### THE DATA:
-- Opening Marker --

-- pv_equiv track=rewrite | github.com/zrnorth/zz-rune | python/runemaker.py | merge_all_common_runesets
-- ===== SOURCE A (Python) =====
-- def merge_all_common_runesets(champRoleRunesList):
--     """
--     Given a list of form [(ChampRole, [RunesShorthand])], consolidates the common sets
--     and returns a list of for [( ( [ChampRole1, ChampRole2, ...], [RunesShorthand] )]
--     """
--     dict = {}
--     for champRole, runesShorthand in champRoleRunesList:
--         key = ", ".join(runesShorthand)
--
--         if key in dict: # Collision! combine the values.
--             newScore = dict[key][0] + 1
--             champRoleList = dict[key][1]
--             champRoleList.append(champRole)
--
--             dict[key] = (newScore, champRoleList)
--         else: # New key, so add to the dict
--             dict[key] = (1, [champRole])
--
--     return dict
-- ===== SOURCE B (Python) =====
-- def merge_all_common_runesets(champRoleRunesList):
--     """
--     No accumulation at all: pair each champRole with its joined runeset key once,
--     list the distinct keys in first-occurrence order, then build each group's
--     members by a filter pass over the keyed list.
--     """
--     keyed = [(", ".join(runes), champRole) for champRole, runes in champRoleRunesList]
--     result = {}
--     for key in dict.fromkeys(k for k, _ in keyed):
--         members = [champRole for k, champRole in keyed if k == key]
--         result[key] = (len(members), members)
--     return result
-- ===== Notes on version B (the rewrite author's own statement) =====
-- stated objective: alternative
-- what changed: Replaced A's single-pass dict accumulation (branch on key collision, running (score, list) values) with a no-accumulator staged scheme: pair each champRole with its joined key once, dedup the keys in first-occurrence order, then build each group's member list by a filter pass over the keyed list; trades A's O(n) hash accumulation for one filter pass per distinct key.
import Mathlib
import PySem

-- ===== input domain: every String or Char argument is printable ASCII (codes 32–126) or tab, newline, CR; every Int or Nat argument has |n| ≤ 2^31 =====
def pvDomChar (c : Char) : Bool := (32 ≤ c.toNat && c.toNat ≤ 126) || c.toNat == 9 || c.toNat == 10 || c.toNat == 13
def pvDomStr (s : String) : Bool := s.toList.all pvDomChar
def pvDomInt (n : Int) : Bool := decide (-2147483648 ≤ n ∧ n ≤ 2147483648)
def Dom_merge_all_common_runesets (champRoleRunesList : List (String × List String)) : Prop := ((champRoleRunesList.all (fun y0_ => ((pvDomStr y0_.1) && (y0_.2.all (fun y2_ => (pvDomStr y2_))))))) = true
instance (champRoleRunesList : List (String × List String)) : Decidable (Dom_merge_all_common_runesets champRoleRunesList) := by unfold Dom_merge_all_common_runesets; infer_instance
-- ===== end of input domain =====

-- B drops A's incremental dict accumulation entirely: it lists the distinct keys first,
-- then builds each group by a filter pass over the input (objective: alternative, not faster).

-- ===== PORT A =====
-- the loop body of A: one dict update per (champRole, runesShorthand) pair
def pvStepA (d : PySem.Dict String (Int × List String)) (cr : String × List String) :
    PySem.Dict String (Int × List String) :=
  let key := PySem.Str.join ", " cr.2
  if d.contains key then
    -- dict[key]; the default is unreachable, guarded by the contains test
    let v := (d.get? key).getD (0, [])
    d.insert key (v.1 + 1, v.2 ++ [cr.1])
  else
    d.insert key (1, [cr.1])

def merge_all_common_runesets (champRoleRunesList : List (String × List String)) :
    List (String × Int × List String) :=
  (champRoleRunesList.foldl pvStepA PySem.Dict.empty).items

-- ===== PORT B =====
def merge_all_common_runesets_alt (champRoleRunesList : List (String × List String)) :
    List (String × Int × List String) :=
  -- keyed = [(", ".join(runes), champRole) for champRole, runes in champRoleRunesList]
  let keyed := champRoleRunesList.map (fun cr => (PySem.Str.join ", " cr.2, cr.1))
  -- dict.fromkeys(k for k, _ in keyed) iterated = the distinct keys in first-occurrence order
  (PySem.Set.ofList (keyed.map (·.1))).map (fun key =>
    -- members = [champRole for k, champRole in keyed if k == key]
    let members := (keyed.filter (fun kc => kc.1 == key)).map (·.2)
    (key, (members.length : Int), members))

-- ===== PRECONDITION & SPEC =====
def Spec_merge_all_common_runesets (champRoleRunesList : List (String × List String)) (out : List (String × Int × List String)) : Prop := out = merge_all_common_runesets_alt champRoleRunesList
instance (champRoleRunesList : List (String × List String)) (out : List (String × Int × List String)) : Decidable (Spec_merge_all_common_runesets champRoleRunesList out) := by unfold Spec_merge_all_common_runesets; infer_instance

-- ===== CLAIM (what is proved, stated in full; the proofs are below) =====
def Claim_equal_merge_all_common_runesets : Prop := ∀ (champRoleRunesList : List (String × List String)), Dom_merge_all_common_runesets champRoleRunesList → Spec_merge_all_common_runesets champRoleRunesList (merge_all_common_runesets champRoleRunesList)

-- ===== LEMMAS AND PROOFS =====

-- the grouping key of an item
def pvKey (p : String × List String) : String := PySem.Str.join ", " p.2

-- first-occurrence deduplication
def pvFdedup : List String → List String
  | [] => []
  | k :: ks => k :: pvFdedup (ks.filter (fun k' => k' != k))
termination_by l => l.length
decreasing_by simp; exact List.length_filter_le _ _

-- the items of l whose key is k
def pvGroup (l : List (String × List String)) (k : String) : List (String × List String) :=
  l.filter (fun p => pvKey p == k)

-- common characterisation of both results
def pvSpec (l : List (String × List String)) : List (String × Int × List String) :=
  (pvFdedup (l.map pvKey)).map
    (fun k => (k, ((pvGroup l k).length : Int), (pvGroup l k).map (·.1)))

theorem pvMem_fdedup (a : String) (ks : List String) : a ∈ pvFdedup ks ↔ a ∈ ks := by
  induction ks using pvFdedup.induct with
  | case1 => simp [pvFdedup]
  | case2 k ks ih =>
    simp only [List.unattach_filter, List.unattach_attach] at ih
    rw [pvFdedup]
    by_cases hak : a = k
    · simp [hak]
    · simp [hak, ih, List.mem_filter]

theorem pvFdedup_nodup (ks : List String) : (pvFdedup ks).Nodup := by
  induction ks using pvFdedup.induct with
  | case1 => simp [pvFdedup]
  | case2 k ks ih =>
    simp only [List.unattach_filter, List.unattach_attach] at ih
    rw [pvFdedup]
    refine List.nodup_cons.mpr ⟨?_, ih⟩
    rw [pvMem_fdedup]
    simp [List.mem_filter]

theorem pvFdedup_append (ks : List String) (k : String) :
    pvFdedup (ks ++ [k]) = if k ∈ ks then pvFdedup ks else pvFdedup ks ++ [k] := by
  induction ks using pvFdedup.induct with
  | case1 => simp [pvFdedup]
  | case2 a ks ih =>
    simp only [List.unattach_filter, List.unattach_attach] at ih
    rw [List.cons_append, pvFdedup, List.filter_append]
    by_cases hka : k = a
    · subst hka
      simp [pvFdedup]
    · have h1 : List.filter (fun k' => k' != a) [k] = [k] := by simp [hka]
      rw [h1, ih]
      by_cases hk : k ∈ ks
      · simp [pvFdedup, hka, hk, List.mem_filter]
      · simp [pvFdedup, hka, hk, List.mem_filter]

theorem pvFilter_and_right {α : Type} (p q : α → Bool) (l : List α)
    (h : ∀ x, p x = true → q x = true) :
    l.filter (fun x => p x && q x) = l.filter p := by
  induction l with
  | nil => rfl
  | cons x l ih =>
    by_cases hp : p x = true
    · simp [hp, h x hp, ih]
    · have hp' : p x = false := by simpa using hp
      simp [hp', ih]

theorem pvGroup_append_self (l : List (String × List String)) (x : String × List String) :
    pvGroup (l ++ [x]) (pvKey x) = pvGroup l (pvKey x) ++ [x] := by
  simp [pvGroup, List.filter_append]

theorem pvGroup_append_ne (k : String) (l : List (String × List String))
    (x : String × List String) (h : k ≠ pvKey x) :
    pvGroup (l ++ [x]) k = pvGroup l k := by
  have hb : (pvKey x == k) = false := beq_eq_false_iff_ne.mpr (Ne.symm h)
  simp [pvGroup, List.filter_append, hb]

theorem pvGroup_eq_nil (k : String) (l : List (String × List String))
    (h : k ∉ l.map pvKey) : pvGroup l k = [] := by
  refine List.filter_eq_nil_iff.mpr ?_
  intro p hp hpk
  exact h (List.mem_map.mpr ⟨p, hp, by simpa using hpk⟩)

theorem pvOfList_filter (p : String → Bool) (ks : List String) :
    (PySem.Set.ofList ks).filter p = PySem.Set.ofList (ks.filter p) := by
  induction ks with
  | nil => rfl
  | cons k ks ih =>
    rw [PySem.Set.ofList_cons, List.filter_cons]
    by_cases hpk : p k = true
    · rw [List.filter_cons, hpk, if_pos rfl, if_pos rfl, PySem.Set.ofList_cons]
      show k :: List.filter p ((PySem.Set.ofList ks).filter (fun y => !(y == k)))
          = k :: (PySem.Set.ofList (ks.filter p)).filter (fun y => !(y == k))
      rw [← ih, List.filter_comm]
    · have hpk' : p k = false := by simpa using hpk
      rw [List.filter_cons, hpk', if_neg (by simp), if_neg (by simp), ← ih]
      show List.filter p ((PySem.Set.ofList ks).filter (fun y => !(y == k)))
          = List.filter p (PySem.Set.ofList ks)
      rw [List.filter_filter]
      refine pvFilter_and_right p (fun y => !(y == k)) _ ?_
      intro y hy
      by_cases hyk : y = k
      · rw [hyk, hpk'] at hy; cases hy
      · simpa using hyk

theorem pvOfList_eq_fdedup (ks : List String) : PySem.Set.ofList ks = pvFdedup ks := by
  induction ks using pvFdedup.induct with
  | case1 => rw [pvFdedup]; rfl
  | case2 k ks ih =>
    simp only [List.unattach_filter, List.unattach_attach] at ih
    rw [PySem.Set.ofList_cons, pvFdedup]
    congr 1
    show (PySem.Set.ofList ks).filter (fun y => !(y == k)) = pvFdedup (ks.filter (fun k' => k' != k))
    rw [pvOfList_filter]
    exact ih

theorem pvFilter_map {α β : Type} (f : α → β) (p : β → Bool) (l : List α) :
    (l.map f).filter p = (l.filter (fun x => p (f x))).map f := by
  induction l with
  | nil => rfl
  | cons x l ih =>
    simp only [List.map_cons, List.filter_cons, ih]
    by_cases hp : p (f x) = true <;> simp [hp]

theorem pvAlt_eq_spec (l : List (String × List String)) :
    merge_all_common_runesets_alt l = pvSpec l := by
  rw [merge_all_common_runesets_alt, pvSpec]
  rw [show (l.map (fun cr => (PySem.Str.join ", " cr.2, cr.1))).map (·.1) = l.map pvKey
        from by rw [List.map_map]; rfl,
      pvOfList_eq_fdedup]
  refine List.map_congr_left ?_
  intro k _
  rw [pvFilter_map (fun cr : String × List String => (PySem.Str.join ", " cr.2, cr.1))
        (fun kc => kc.1 == k) l, List.map_map]
  simp only [List.length_map]
  rfl

theorem pvA_eq_spec (l : List (String × List String)) :
    (l.foldl pvStepA PySem.Dict.empty).items = pvSpec l := by
  induction l using List.reverseRecOn with
  | nil =>
    rw [List.foldl_nil, pvSpec, List.map_nil, pvFdedup]
    rfl
  | append_singleton l x ih =>
    rw [List.foldl_append, List.foldl_cons, List.foldl_nil]
    set d := l.foldl pvStepA PySem.Dict.empty with hdct
    have hkeys : d.keys = pvFdedup (l.map pvKey) := by
      simp only [PySem.Dict.keys, ih, pvSpec, List.map_map]
      exact (List.map_congr_left fun a _ => rfl).trans (List.map_id _)
    have hnd : d.keys.Nodup := hkeys ▸ pvFdedup_nodup _
    have hcont : d.contains (pvKey x) = decide (pvKey x ∈ l.map pvKey) := by
      rw [PySem.Dict.contains_eq_decide_mem_keys, hkeys]
      exact decide_eq_decide.mpr (pvMem_fdedup _ _)
    by_cases hmem : pvKey x ∈ l.map pvKey
    · -- existing key: in-place update of the entry
      have hcont' : d.contains (pvKey x) = true := by rw [hcont]; simpa using hmem
      have hget : d.get? (pvKey x)
          = some (((pvGroup l (pvKey x)).length : Int), (pvGroup l (pvKey x)).map (·.1)) := by
        refine PySem.Dict.get?_of_mem_items d ?_ hnd
        rw [ih, pvSpec]
        exact List.mem_map_of_mem ((pvMem_fdedup _ _).mpr hmem)
      have hstep : pvStepA d x
          = d.insert (pvKey x)
              (((pvGroup l (pvKey x)).length : Int) + 1,
               (pvGroup l (pvKey x)).map (·.1) ++ [x.1]) := by
        simp only [pvStepA]
        rw [show PySem.Str.join ", " x.2 = pvKey x from rfl, hcont', hget]
        simp
      rw [hstep, PySem.Dict.items_insert_of_contains d _ hcont', ih]
      rw [pvSpec, pvSpec, List.map_append, List.map_map]
      have hfd : pvFdedup (l.map pvKey ++ List.map pvKey [x])
          = pvFdedup (l.map pvKey) := by
        rw [List.map_singleton, pvFdedup_append, if_pos hmem]
      rw [hfd]
      refine List.map_congr_left ?_
      intro k' hk'
      by_cases hk'x : k' = pvKey x
      · subst hk'x
        have hx : pvGroup (l ++ [x]) (pvKey x) = pvGroup l (pvKey x) ++ [x] := pvGroup_append_self l x
        simp [Function.comp, hx, List.length_append]
      · have hx : pvGroup (l ++ [x]) k' = pvGroup l k' := pvGroup_append_ne k' l x hk'x
        have hne : (k' == pvKey x) = false := beq_eq_false_iff_ne.mpr hk'x
        simp [Function.comp, hne, hx]
    · -- new key: the entry is appended
      have hcont' : d.contains (pvKey x) = false := by rw [hcont]; simpa using hmem
      have hstep : pvStepA d x = d.insert (pvKey x) ((1 : Int), [x.1]) := by
        simp only [pvStepA]
        rw [show PySem.Str.join ", " x.2 = pvKey x from rfl, hcont']
        simp
      rw [hstep, PySem.Dict.items_insert_of_not_contains d _ hcont', ih]
      rw [pvSpec, pvSpec, List.map_append]
      have hfd : pvFdedup (l.map pvKey ++ List.map pvKey [x])
          = pvFdedup (l.map pvKey) ++ [pvKey x] := by
        rw [List.map_singleton, pvFdedup_append, if_neg hmem]
      rw [hfd, List.map_append]
      congr 1
      · refine List.map_congr_left ?_
        intro k' hk'
        have hk'x : k' ≠ pvKey x := by
          intro h
          exact hmem (h ▸ (pvMem_fdedup _ _).mp hk')
        rw [pvGroup_append_ne k' l x hk'x]
      · have hnil : pvGroup l (pvKey x) = [] := pvGroup_eq_nil _ _ hmem
        have hx : pvGroup (l ++ [x]) (pvKey x) = [x] := by
          rw [pvGroup_append_self, hnil, List.nil_append]
        simp [hx]

-- ===== VERDICT (by name: the statement is the Claim_ definition above) =====
theorem merge_all_common_runesets_spec : Claim_equal_merge_all_common_runesets := by
  intro l _
  unfold Spec_merge_all_common_runesets merge_all_common_runesets
  rw [pvA_eq_spec, pvAlt_eq_spec]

-- Closing Marker --

### TASK DESCRIPTION:
Each line in the material with "refine" in it must be reported.

### FINISHED EXERCISE:
    refine List.nodup_cons.mpr ⟨?_, ih⟩
  refine List.filter_eq_nil_iff.mpr ?_
      refine pvFilter_and_right p (fun y => !(y == k)) _ ?_
  refine List.map_congr_left ?_
        refine PySem.Dict.get?_of_mem_items d ?_ hnd
      refine List.map_congr_left ?_
      · refine List.map_congr_left ?_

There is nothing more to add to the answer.